Australia has a reputation for harbouring some of the worst triggers on Earth for whatever nature-inspired phobia you might have. Our pizza rat is a huntsman dragging a dead mouse up the side of a refrigerator, and don't get me started on how this kangaroo got sexually aroused by a dying female.
But don't worry, this story is only about nice things. Nice things like a massive huntsman trying to clean up a gecko corpse from a couple's living room window. Everyone likes nice things.
The images were captured by Australian Melanie Jade Ottaway at her home in Queensland, and she reports that the spider was about 12 cm in diameter (5 inches).
"We just sat down to have dinner at the dining table and noticed something massive on the glass sliding door, I got up to have a closer look and there it was, a huge huntsman with a gorgeous little gecko in his mouth," she told Sam Webb at The Sun.
"It was too late to save him, so we let nature take its path."
Let's all just take a moment to appreciate the vacant stare of our deceased gecko friend.
It died accepting a fate that most of us wouldn't wish on our worst enemy, and it did it with little Mickey Mouse hands 🙁
For prey like this ill-fated gecko, huntsman spiders are a pretty intimidating foe.
Unlike web-building spiders, which can be avoided pretty easily so long as you watch where you're going, or are big enough to not care, huntsman track their prey using stealth tactics.
They stalk their food, capture it, and hold it in place with powerful, mouse-toting mandibles, while their venom immobilises them.
Huntsman belong to a group of more than 1,000 separate species of spiders belonging to the Sparassidae family, and they're found across Australia, Africa, Asia, the Mediterranean, and the Americas.
While they're not exactly known for chowing down on mice and relatively large lizards, they're opportunistic predators, so they'll certainly give it a go if the opportunity presents itself.
And the bad news for anyone who doesn't like huntsmen - all those record-breaking months we've had this year is only going to help populations, because spiders thrive in the heat.

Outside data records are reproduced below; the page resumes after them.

-- pv_equiv track=rewrite | github.com/sjmeis/DPMLM | DPMLM.py | nth_rem
-- ===== SOURCE A (Python) =====
-- def nth_rem(s, sub, n):
--     s_split = s.split()
--     i = 0
--     try:
--         find = s_split.index(sub)
--         i += 1
--     except ValueError:
--         return s
--
--     while i != n:
--         try:
--             find = s_split.index(sub, find + 1)
--             i += 1
--         except ValueError:
--             break
--     if i == n:
--         return " ".join(s_split[:find] + s_split[find+1:])
--     return s
-- ===== SOURCE B (Python) =====
-- def nth_rem(s, sub, n):
--     toks = s.split()
--     matches = [i for i, tok in enumerate(toks) if tok == sub]
--     if 1 <= n <= len(matches):
--         k = matches[n - 1]
--         return " ".join(toks[:k] + toks[k + 1:])
--     return s
-- ===== Notes on version B (the rewrite author's own statement) =====
-- stated objective: simpler
-- what changed: B builds the list of all positions of sub among the whitespace tokens in one enumerate pass and removes the (n-1)-th one by index, replacing A's try/except loop of resumed list.index scans and its manual occurrence counter.
import Mathlib
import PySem

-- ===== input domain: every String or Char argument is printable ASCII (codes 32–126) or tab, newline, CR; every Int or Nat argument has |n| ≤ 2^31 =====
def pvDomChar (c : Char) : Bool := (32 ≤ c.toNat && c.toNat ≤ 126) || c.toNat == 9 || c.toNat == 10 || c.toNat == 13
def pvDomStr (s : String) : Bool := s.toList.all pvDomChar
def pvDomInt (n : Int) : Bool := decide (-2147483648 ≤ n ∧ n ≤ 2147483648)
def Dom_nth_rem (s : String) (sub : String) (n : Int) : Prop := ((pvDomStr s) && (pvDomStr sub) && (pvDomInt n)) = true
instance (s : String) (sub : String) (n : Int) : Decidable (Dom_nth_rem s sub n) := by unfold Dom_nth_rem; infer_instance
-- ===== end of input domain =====

-- B replaces A's try/except loop of resumed list.index scans with one pass that
-- collects all match positions, then removes the (n-1)-th one; objective: simpler.

-- ===== PORT A =====
-- A's while loop: `find = s_split.index(sub, find+1)` is exact as find+1 plus the first
-- index of sub in the dropped suffix (start = find+1 ≥ 0 always here).
def nth_rem_loop (toks : List String) (sub : String) (n : Int) (i : Int) (find : Nat) :
    Int × Nat :=
  if i = n then (i, find)
  else
    match h : PySem.List.index? (toks.drop (find + 1)) sub with
    | none => (i, find)
    | some j => nth_rem_loop toks sub n (i + 1) (find + 1 + j)
termination_by toks.length - find
decreasing_by
  obtain ⟨hk, -, -⟩ := PySem.List.getElem_of_index?_eq_some h
  simp only [List.length_drop] at hk
  omega

def nth_rem (s : String) (sub : String) (n : Int) : String :=
  let s_split := PySem.Str.split₀ s
  match PySem.List.index? s_split sub with
  | none => s
  | some find0 =>
    let r := nth_rem_loop s_split sub n 1 find0
    if r.1 = n then
      PySem.Str.join " "
        (PySem.List.slice s_split none (some (r.2 : Int)) ++
         PySem.List.slice s_split (some ((r.2 : Int) + 1)) none)
    else s

-- ===== PORT B =====
def nth_rem_alt (s : String) (sub : String) (n : Int) : String :=
  let toks := PySem.Str.split₀ s
  let hits := (PySem.List.enumerate toks 0).filterMap
    (fun p => if p.2 = sub then some p.1 else none)
  if 1 ≤ n ∧ n ≤ PySem.List.len hits then
    let k := PySem.List.pyGetD hits (n - 1) 0  -- in range under the guard
    PySem.Str.join " "
      (PySem.List.slice toks none (some k) ++
       PySem.List.slice toks (some (k + 1)) none)
  else s

-- ===== PRECONDITION & SPEC =====
def Spec_nth_rem (s : String) (sub : String) (n : Int) (out : String) : Prop := out = nth_rem_alt s sub n
instance (s : String) (sub : String) (n : Int) (out : String) : Decidable (Spec_nth_rem s sub n out) := by unfold Spec_nth_rem; infer_instance

-- ===== CLAIM (what is proved, stated in full; the proofs are below) =====
def Claim_equal_nth_rem : Prop := ∀ (s : String) (sub : String) (n : Int), Dom_nth_rem s sub n → Spec_nth_rem s sub n (nth_rem s sub n)

-- ===== LEMMAS AND PROOFS =====

/-- Proof helper: positions (from offset `t`) of `sub` in `xs`. -/
def matchIdx (sub : String) : List String → Nat → List Nat
  | [], _ => []
  | x :: xs, t => if x = sub then t :: matchIdx sub xs (t + 1) else matchIdx sub xs (t + 1)

theorem matchIdx_of_index?_none (sub : String) (xs : List String) (t : Nat)
    (h : PySem.List.index? xs sub = none) : matchIdx sub xs t = [] := by
  induction xs generalizing t with
  | nil => rfl
  | cons x xs ih =>
    rw [PySem.List.index?_eq_none_iff] at h
    simp only [List.mem_cons, not_or] at h
    rw [matchIdx, if_neg (fun hx => h.1 hx.symm)]
    exact ih (t + 1) (by rw [PySem.List.index?_eq_none_iff]; exact h.2)

theorem matchIdx_of_index?_some (sub : String) (xs : List String) (t j : Nat)
    (h : PySem.List.index? xs sub = some j) :
    matchIdx sub xs t = (t + j) :: matchIdx sub (xs.drop (j + 1)) (t + j + 1) := by
  induction xs generalizing t j with
  | nil => simp [PySem.List.index?] at h
  | cons x xs ih =>
    by_cases hx : x = sub
    · subst hx
      rw [PySem.List.index?_cons_self] at h
      obtain rfl : j = 0 := by simpa using h.symm
      simp [matchIdx]
    · rw [PySem.List.index?_cons_of_ne xs hx] at h
      match hj : PySem.List.index? xs sub with
      | none => rw [hj] at h; simp at h
      | some j' =>
        rw [hj] at h
        obtain rfl : j = j' + 1 := by simpa using h.symm
        rw [matchIdx, if_neg hx, ih (t + 1) j' hj, List.drop_succ_cons]
        congr 1
        · omega
        · congr 1
          omega

theorem filterMap_enumerate_eq_matchIdx (sub : String) (xs : List String) (t : Nat) :
    (PySem.List.enumerate xs (t : Int)).filterMap
        (fun p => if p.2 = sub then some p.1 else none)
      = List.map (Nat.cast : Nat → Int) (matchIdx sub xs t) := by
  induction xs generalizing t with
  | nil => simp [PySem.List.enumerate_nil, matchIdx]
  | cons x xs ih =>
    rw [PySem.List.enumerate_cons, matchIdx]
    have hcast : (t : Int) + 1 = ((t + 1 : Nat) : Int) := by push_cast; ring
    rw [List.filterMap_cons, hcast, ih (t + 1)]
    by_cases hx : x = sub
    · simp [hx]
    · simp [hx]

/-- Characterisation of A's while loop in terms of the remaining match positions. -/
theorem nth_rem_loop_spec (toks : List String) (sub : String) :
    ∀ (n i : Int) (find : Nat),
    nth_rem_loop toks sub n i find =
      (if i ≤ n ∧ n ≤ i + ((matchIdx sub (toks.drop (find + 1)) (find + 1)).length : Int)
       then (n, (find :: matchIdx sub (toks.drop (find + 1)) (find + 1)).getD (n - i).toNat 0)
       else (i + ((matchIdx sub (toks.drop (find + 1)) (find + 1)).length : Int),
             (find :: matchIdx sub (toks.drop (find + 1)) (find + 1)).getLastD 0)) := by
  intro n i find
  induction i, find using nth_rem_loop.induct toks sub n with
  | case1 find =>
    rw [nth_rem_loop, if_pos rfl, if_pos (by constructor <;> omega)]
    simp
  | case2 i find hin h =>
    rw [nth_rem_loop, if_neg hin, h]
    change (i, find) = _
    rw [matchIdx_of_index?_none sub _ (find + 1) h]
    rw [if_neg (by simp only [List.length_nil, Nat.cast_zero]; omega)]
    simp
  | case3 i find hin j h ih =>
    rw [nth_rem_loop, if_neg hin, h]
    change nth_rem_loop toks sub n (i + 1) (find + 1 + j) = _
    have hd : (toks.drop (find + 1)).drop (j + 1) = toks.drop (find + 1 + j + 1) := by
      rw [List.drop_drop]
      rfl
    rw [ih, matchIdx_of_index?_some sub _ (find + 1) j h, hd]
    simp only [List.length_cons]
    by_cases hc : i + 1 ≤ n ∧
        n ≤ i + 1 + ((matchIdx sub (toks.drop (find + 1 + j + 1)) (find + 1 + j + 1)).length : Int)
    · rw [if_pos hc, if_pos (by push_cast at hc ⊢; omega)]
      have h1 : (n - i).toNat = (n - (i + 1)).toNat + 1 := by omega
      rw [h1]
      simp
    · rw [if_neg hc, if_neg (by push_cast at hc ⊢; omega)]
      simp only [Prod.mk.injEq, List.getLastD_cons]
      constructor
      · push_cast
        ring
      · trivial

theorem nth_rem_spec_aux (s sub : String) (n : Int) :
    nth_rem s sub n = nth_rem_alt s sub n := by
  unfold nth_rem nth_rem_alt
  have hE := filterMap_enumerate_eq_matchIdx sub (PySem.Str.split₀ s) 0
  simp only [Nat.cast_zero] at hE
  simp only [hE, PySem.List.len_eq, List.length_map]
  rcases hidx : PySem.List.index? (PySem.Str.split₀ s) sub with _ | f0
  · rw [matchIdx_of_index?_none sub _ 0 hidx]
    simp only [List.map_nil, List.length_nil, Nat.cast_zero]
    rw [if_neg (by omega)]
  · have hM : matchIdx sub (PySem.Str.split₀ s) 0
        = f0 :: matchIdx sub ((PySem.Str.split₀ s).drop (f0 + 1)) (f0 + 1) := by
      simpa using matchIdx_of_index?_some sub _ 0 f0 hidx
    set R := matchIdx sub ((PySem.Str.split₀ s).drop (f0 + 1)) (f0 + 1) with hR
    simp only [hM, nth_rem_loop_spec (PySem.Str.split₀ s) sub n 1 f0, ← hR, List.length_cons]
    by_cases hc : 1 ≤ n ∧ n ≤ 1 + (R.length : Int)
    · rw [if_pos hc]
      have hfst : ((n, (f0 :: R).getD (n - 1).toNat 0) : Int × Nat).1 = n := rfl
      rw [if_pos hfst]
      have hlt : (n - 1).toNat < (f0 :: R).length := by
        simp only [List.length_cons]
        omega
      have hk : PySem.List.pyGetD (List.map (Nat.cast : Nat → Int) (f0 :: R)) (n - 1) 0
          = (((f0 :: R).getD (n - 1).toNat 0 : Nat) : Int) := by
        have hn1 : (n - 1) = (((n - 1).toNat : Nat) : Int) := by omega
        conv_lhs => rw [hn1]
        rw [PySem.List.pyGetD_natCast, List.getD_eq_getElem?_getD, List.getElem?_map,
            List.getD_eq_getElem?_getD, List.getElem?_eq_getElem hlt]
        rfl
      rw [hk, if_pos (by omega)]
    · rw [if_neg hc]
      rw [show ((1 + (R.length : Int), (f0 :: R).getLastD 0) : Int × Nat).1
            = 1 + (R.length : Int) from rfl]
      rw [if_neg (show ¬(1 + (R.length : Int)) = n by omega)]
      rw [if_neg (by omega)]

-- ===== VERDICT (by name: the statement is the Claim_ definition above) =====
theorem nth_rem_spec : Claim_equal_nth_rem := by
  intro s sub n _
  unfold Spec_nth_rem
  exact nth_rem_spec_aux s sub n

If you're in Sydney, we've already had a 'spider boom' earlier this year - the heat at the end of last summer caused an increase in prey that experts suspect led to an increase in spider babies surviving to adulthood.
Oh and don't think summer storms will help - that will just bring them into your home.
With record-breaking temperatures expected for this summer, I guess all we can say is good luck out there.